Diese Politik liegt nicht in unserem Interesse, sondern im Gegenteil. Sie schadet uns und unseren Lebensgrundlagen in der Natur. Die Jugend soll im Krieg für mehr Profite ihr Leben lassen und die Weltsicherheitslage verschärft sich so, dass kommende Kriege auch in Europa nicht auszuschließen sind.

Nach den Sternen greifen...

Für uns ist diese ganze Entwicklung nicht mehr länger hinnehmbar. Der Agenda der Sozial- und Lohnkürzungen müssen wir unsere Agenda des Widerstandes entgegensetzen. Wir müssen uns organisieren und unsere Stimme gemeinsam erheben. Wir haben verstanden, dass nicht irgendwelche Auswüchse oder Pannen des Systems an unseren Problemen Schuld sind. Das System erfüllt gerade seinen Zweck, in dem er uns in die Armut treibt und dadurch das Vermögen der Kapitalisten vermehrt.
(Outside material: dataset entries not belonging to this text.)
-- insertBy pairwise, general relation
lemma pvInsertBy_pairwise {α : Type} (R : α → α → Prop) (htrans : ∀ {a b c}, R a b → R b c → R a c)
    (before : α → α → Bool)
    (h1 : ∀ a b, before a b = true → R a b) (h2 : ∀ a b, before a b = false → R b a)
    (x : α) (ys : List α) (h : ys.Pairwise R) :
    (PySem.List.insertBy before x ys).Pairwise R := by
  induction ys with
  | nil => simp [PySem.List.insertBy]
  | cons y ys ih =>
    rw [PySem.List.insertBy]
    by_cases hb : before x y = true
    · rw [if_pos hb]
      rcases List.pairwise_cons.mp h with ⟨hy, hys⟩
      exact List.pairwise_cons.mpr ⟨by
        intro z hz
        rcases List.mem_cons.mp hz with rfl | hz'
        · exact h1 _ _ hb
        · exact htrans (h1 _ _ hb) (hy z hz'), h⟩
    · rw [if_neg hb]
      rcases List.pairwise_cons.mp h with ⟨hy, hys⟩
      refine List.pairwise_cons.mpr ⟨?_, ih hys⟩
      intro z hz
      rcases (PySem.List.mem_insertBy before x z ys).mp hz with rfl | hz'
      · exact h2 _ _ (Bool.not_eq_true _ ▸ eq_false_of_ne_true hb)
      · exact hy z hz'
theorem pv_range_hit1 (chars : List Char) :
    (List.range chars.length).any (pvHit1 chars)
      = (PySem.Chars.isIn "content".toList chars || PySem.Chars.isIn "writing".toList chars || PySem.Chars.isIn "copy".toList chars) := by
  rw [show pvHit1 chars = (fun i => "content".toList.isPrefixOf (chars.drop i) || "writing".toList.isPrefixOf (chars.drop i) || "copy".toList.isPrefixOf (chars.drop i)) from rfl,
    pv_any_or3, pv_any_range_prefix _ _ (by decide), pv_any_range_prefix _ _ (by decide), pv_any_range_prefix _ _ (by decide)]

theorem pv_range_hit2 (chars : List Char) :
    (List.range chars.length).any (pvHit2 chars)
      = (PySem.Chars.isIn "image".toList chars || PySem.Chars.isIn "photo".toList chars || PySem.Chars.isIn "graphic".toList chars) := by
  rw [show pvHit2 chars = (fun i => "image".toList.isPrefixOf (chars.drop i) || "photo".toList.isPrefixOf (chars.drop i) || "graphic".toList.isPrefixOf (chars.drop i)) from rfl,
    pv_any_or3, pv_any_range_prefix _ _ (by decide), pv_any_range_prefix _ _ (by decide), pv_any_range_prefix _ _ (by decide)]

theorem pv_range_hit3 (chars : List Char) :
    (List.range chars.length).any (pvHit3 chars)
      = (PySem.Chars.isIn "automation".toList chars || PySem.Chars.isIn "workflow".toList chars) := by
  rw [show pvHit3 chars = (fun i => "automation".toList.isPrefixOf (chars.drop i) || "workflow".toList.isPrefixOf (chars.drop i)) from rfl,
    pv_any_or2, pv_any_range_prefix _ _ (by decide), pv_any_range_prefix _ _ (by decide)]

theorem pv_getD_chain : ∀ s0 s1 s2 s3 : Bool,
    pvCategories.getD (pvChain s0 s1 s2 s3) "AI Tool"
      = (if s0 then "Video Editing" else if s1 then "Content Creation"
         else if s2 then "Image Processing" else if s3 then "Automation" else "AI Tool") := by
  decide

-- ===== VERDICT (by name: the statement is the Claim_ definition above) =====
theorem extract_category_from_title_py_spec : Claim_equal_extract_category_from_title_py := by
  intro title _
  show (if ["video", "editing", "editor"].any (fun word => PySem.Str.isIn word (PySem.Str.lower title)) then "Video Editing"
    else if ["content", "writing", "copy"].any (fun word => PySem.Str.isIn word (PySem.Str.lower title)) then "Content Creation"
    else if ["image", "photo", "graphic"].any (fun word => PySem.Str.isIn word (PySem.Str.lower title)) then "Image Processing"
    else if ["automation", "workflow"].any (fun word => PySem.Str.isIn word (PySem.Str.lower title)) then "Automation"
    else "AI Tool")
    = pvCategories.getD
        ((List.range (PySem.Str.lower title).toList.length).foldl (pvBestStep (PySem.Str.lower title).toList) 4) "AI Tool"
  rw [pv_outer (PySem.Str.lower title).toList (List.range (PySem.Str.lower title).toList.length) 4 (le_refl 4),
    Nat.min_eq_right (pvChain_le _ _ _ _),
    pv_range_hit0, pv_range_hit1, pv_range_hit2, pv_range_hit3, pv_getD_chain]
  simp [List.any_cons, List.any_nil, PySem.Str.isIn_eq, or_assoc]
Es gilt also unseren Kampf gegen dieses kapitalistische System zu organisieren. Der Kampf beginnt nicht am 1. Mai und endet auch nicht mit ihm. Es ist notwendig, zum Widerstand entschlossene Menschen zu sammeln und gemeinsam aktiv zu werden. Damit der Widerstand geleistet werden kann, der geleistet werden muss und z.B. der bundesweite Aktionstag am 12.6. gegen die kapitalistische Krise ein Erfolg wird!

Es ist uns klar, dass wir die Wirtschaft und die Gesellschaft radikal und revolutionär ändern müssen, damit der Mensch und seine Bedürfnisse im Mittelpunkt des Wirtschaftens steht. Wir wollen nicht mehr auf morgen oder ins Jenseits vertröstet werden. Wir haben nur ein Leben, und das findet hier und heute statt, deshalb lasst uns gemeinsam für ein besseres Leben kämpfen!

Kommt zur revolutionären 1. Mai Demonstration!